Ketiga, Budaya Rinjani mencakup sistem nilai, norma, sosial, dan teknis yang lahir dari keyakinan kosmologis tersebut. Melalui ritual, sastra lisan, arsitektur, dan pakaian adat, masyarakat Sasak mengekspresikan penghormatan terhadap Rinjani.

Keempat, Adab terhadap Rinjani menjadi pedoman moral bagi siapa pun yang berinteraksi dengan gunung. Pendaki tradisi, misalnya, wajib menjalankan tata krama spiritual, seperti membuka jebak sebelum mendaki—sebagai tanda bahwa mereka telah memasuki wilayah sakral.

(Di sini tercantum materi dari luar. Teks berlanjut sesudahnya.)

-- pv_equiv track=rewrite | github.com/Zandrenel/Comp_479_crawler_queryProcessor | static/queryProcessor.py | sortPostingsOR
-- ===== SOURCE A (Python) =====
-- def pairSortBubble(postings, indice):
--     #willApply Bubble sort due to the posting lists are likely
--     #to already be in order by docID and that is the primary indice
--     #I currently need to sort it by, so it will likely have best
--     #time of n instead of n^2
--     newPost = postings
--     for i in range(len(postings)):
--         for k in range(0,len(postings)-i-1):
--             if newPost[k][indice] < newPost[k+1][indice]:
--                 temp = newPost[k+1]
--                 newPost[k+1] = newPost[k]
--                 newPost[k] = temp
--
--     return newPost
--
-- def sortPostingsOR(queryPostings, postingList):
--     finalPostings = []
--     finalPostings2 = []
--     queryPostings2 = []
--     for i in range(len(queryPostings)):
--         queryPostings2.append([])
--         for k in range(len(queryPostings[i])):
--             queryPostings2[i].append(queryPostings[i][k][0])
--     #Will create pairs of postings and how many terms appear in the posting
--     for i in postingList:
--         count = 0
--         for k in range(len(queryPostings2)):
--             if i in queryPostings2[k]:
--                 count +=1
--         finalPostings.append((i, count))
--
--     #will sort the postings by the indice indicating how many search terms are
--     #in it
--     finalPostings = pairSortBubble(finalPostings,1)
--
--     #since the search returns in ascending order, will put it in descending
--     #order so that it is mostTermsPresent -> leastTermsPresent
--     for i in range(len(finalPostings)):
--         finalPostings2.insert(0,finalPostings[i][0])
--     return finalPostings2
-- ===== SOURCE B (Python) =====
-- def sortPostingsOR(queryPostings, postingList):
--     # Inverted accumulation: count once per query term into a dict, then one stable sort.
--     counts = {}
--     for term in queryPostings:
--         for d in dict.fromkeys(p[0] for p in term):
--             counts[d] = counts.get(d, 0) + 1
--     return sorted(reversed(postingList), key=lambda d: counts.get(d, 0))
-- ===== Notes on version B (the rewrite author's own statement) =====
-- stated objective: faster
-- what changed: Replaces A's per-doc-per-term membership scanning plus an O(n^2) bubble sort with a single inverted accumulation into a count dictionary followed by one stable library sort of the reversed posting list.
import Mathlib
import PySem

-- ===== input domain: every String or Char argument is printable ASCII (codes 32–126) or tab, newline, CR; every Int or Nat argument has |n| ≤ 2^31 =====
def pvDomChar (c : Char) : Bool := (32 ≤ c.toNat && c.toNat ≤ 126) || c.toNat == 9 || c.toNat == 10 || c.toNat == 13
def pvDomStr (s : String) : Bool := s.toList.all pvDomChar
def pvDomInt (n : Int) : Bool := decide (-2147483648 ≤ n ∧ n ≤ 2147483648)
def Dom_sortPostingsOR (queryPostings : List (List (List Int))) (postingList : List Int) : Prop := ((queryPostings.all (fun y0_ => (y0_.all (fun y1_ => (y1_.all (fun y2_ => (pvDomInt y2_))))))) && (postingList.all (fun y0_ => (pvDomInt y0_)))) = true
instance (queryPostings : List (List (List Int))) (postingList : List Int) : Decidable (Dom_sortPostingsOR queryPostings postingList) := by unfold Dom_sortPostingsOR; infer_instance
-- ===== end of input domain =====

-- B replaces A's per-doc membership counting and bubble sort by one inverted counting pass
-- into a dict plus a single stable sort of the reversed posting list (objective: faster).

-- ===== PORT A =====
-- tuple indexing postings[k][indice] with a runtime index, on pairs: component select
def pvSel (p : Int × Int) (indice : Int) : Int := if indice = 0 then p.1 else p.2

def pairSortBubble (postings : List (Int × Int)) (indice : Int) : List (Int × Int) :=
  (PySem.List.pyRange 0 (PySem.List.len postings) 1).foldl
    (fun newPost i =>
      (PySem.List.pyRange 0 (PySem.List.len postings - i - 1) 1).foldl
        (fun np k =>
          if pvSel (PySem.List.pyGetD np k (0, 0)) indice <
              pvSel (PySem.List.pyGetD np (k + 1) (0, 0)) indice then
            PySem.List.pySetD (PySem.List.pySetD np (k + 1) (PySem.List.pyGetD np k (0, 0)))
              k (PySem.List.pyGetD np (k + 1) (0, 0))
          else np)
        newPost)
    postings

def sortPostingsOR (queryPostings : List (List (List Int))) (postingList : List Int) : List Int :=
  let queryPostings2 : List (List Int) :=
    (PySem.List.pyRange 0 (PySem.List.len queryPostings) 1).foldl
      (fun q2 i =>
        q2 ++ [(PySem.List.pyRange 0 (PySem.List.len (PySem.List.pyGetD queryPostings i [])) 1).foldl
          (fun row k =>
            row ++ [PySem.List.pyGetD (PySem.List.pyGetD (PySem.List.pyGetD queryPostings i []) k []) 0 0])
          []])
      []
  let finalPostings : List (Int × Int) :=
    postingList.foldl
      (fun fp i =>
        let count : Int :=
          (PySem.List.pyRange 0 (PySem.List.len queryPostings2) 1).foldl
            (fun c k => if i ∈ PySem.List.pyGetD queryPostings2 k [] then c + 1 else c) 0
        fp ++ [(i, count)])
      []
  let finalPostingsS := pairSortBubble finalPostings 1
  (PySem.List.pyRange 0 (PySem.List.len finalPostingsS) 1).foldl
    (fun f2 i => PySem.List.insert f2 0 (PySem.List.pyGetD finalPostingsS i (0, 0)).1) []

-- ===== PORT B =====
def sortPostingsOR_alt (queryPostings : List (List (List Int))) (postingList : List Int) : List Int :=
  let counts : PySem.Dict Int Int :=
    queryPostings.foldl
      (fun counts term =>
        (PySem.List.dedup (term.map (fun p => PySem.List.pyGetD p 0 0))).foldl
          (fun counts d => counts.insert d (counts.getD d 0 + 1)) counts)
      PySem.Dict.empty
  PySem.List.sorted postingList.reverse (fun d => counts.getD d 0) false

-- ===== PRECONDITION & SPEC =====
-- Pre_ excludes inputs with an empty innermost posting entry: there Python A raises
-- IndexError on queryPostings[i][k][0] (and Python B raises the same way).
def Pre_sortPostingsOR (queryPostings : List (List (List Int))) (postingList : List Int) : Prop :=
  ∀ term ∈ queryPostings, ∀ p ∈ term, p ≠ []
instance (queryPostings : List (List (List Int))) (postingList : List Int) : Decidable (Pre_sortPostingsOR queryPostings postingList) := by unfold Pre_sortPostingsOR; infer_instance

def pvWitness_sortPostingsOR : List (List (List Int)) × List Int :=
  ([[[1], [2]], [[2, 5]]], [1, 2, 3])

def Spec_sortPostingsOR (queryPostings : List (List (List Int))) (postingList : List Int) (out : List Int) : Prop := out = sortPostingsOR_alt queryPostings postingList
instance (queryPostings : List (List (List Int))) (postingList : List Int) (out : List Int) : Decidable (Spec_sortPostingsOR queryPostings postingList out) := by unfold Spec_sortPostingsOR; infer_instance

-- ===== CLAIM (what is proved, stated in full; the proofs are below) =====
def Claim_equal_sortPostingsOR : Prop := ∀ (queryPostings : List (List (List Int))) (postingList : List Int), Dom_sortPostingsOR queryPostings postingList → Pre_sortPostingsOR queryPostings postingList → Spec_sortPostingsOR queryPostings postingList (sortPostingsOR queryPostings postingList)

Melalui empat pilar ini, Miq Agus Fathurrahman tidak hanya menulis buku etnografis, tetapi juga membangun filsafat kebudayaan Sasak, di mana spiritualitas, etika, dan ekologi berpadu menjadi satu harmoni.

Salah satu keistimewaan buku ini adalah kemampuannya menjembatani antara mitologi dan teologi. Kisah Dewi Anjani, ritual kemaliq, dan konsep puser gumi dibaca bukan sekadar sebagai mitos, melainkan simbol teologis yang memuat nilai tauhid.

Masyarakat Sasak, menurut Miq Agus, sejak awal telah mengenal konsep ketuhanan tunggal. Mereka memahami Tuhan bukan melalui teks-teks kitab, tetapi melalui teks-teks alam: angin, air, tanah, dan gunung.

Ungkapan “Tanaq Sasak ngidupin tau Sasak, tau Sasak ngidupin tanaq Sasak” (Tanah Sasak menghidupi orang Sasak, dan orang Sasak menghidupi tanah Sasak) merupakan puncak kesadaran ekologis yang sekaligus sufistik.

Di dalamnya terdapat relasi timbal balik antara manusia dan alam, antara makhluk dan Khalik, yang berlandaskan kasih sayang (rahmah). Dengan demikian, buku ini bukan sekadar karya antropologis, tetapi juga manifestasi dari teologi ekologis Islam yang tumbuh di tanah Lombok.

 

Rinjani sebagai Cermin Diri dan Jalan Pulang

 

Melalui buku ini, H. L. Agus Fathurrahman mengajak pembaca untuk “mendaki” Rinjani bukan dengan kaki, tetapi dengan hati. Ia menyingkap lapisan-lapisan makna yang tersembunyi di balik panorama alam: tentang hubungan manusia dengan Tuhannya, dengan leluhurnya, dan dengan bumi tempatnya berpijak.

Buku ini membuktikan bahwa pengetahuan lokal (local wisdom) masyarakat Sasak bukan pengetahuan pinggiran, melainkan pengetahuan spiritual yang berakar dalam tradisi Islam dan relevan dengan isu ekologis kontemporer.

Sebagaimana ditulis Prof. Nuriadi Sayip dalam pengantarnya, “Buku ini berisi separuh kebudayaan Sasak.” Sebuah pernyataan yang bukan hiperbola, sebab melalui halaman-halamannya, kita dapat menyelami bagaimana Gunung Rinjani menjadi metafora kehidupan, tempat manusia belajar tentang keseimbangan, keikhlasan, dan ketundukan kepada Sang Pencipta.

Buku ini layak dibaca bukan hanya oleh akademisi dan pemerhati budaya, tetapi juga oleh siapa pun yang mencari makna spiritual di tengah krisis ekologis dunia modern. Rinjani Perspektif Ekosufisme bukan hanya membicarakan gunung, tetapi juga berbicara tentang kita—manusia yang sedang mencari jalan pulang menuju sumbernya: Tuhan.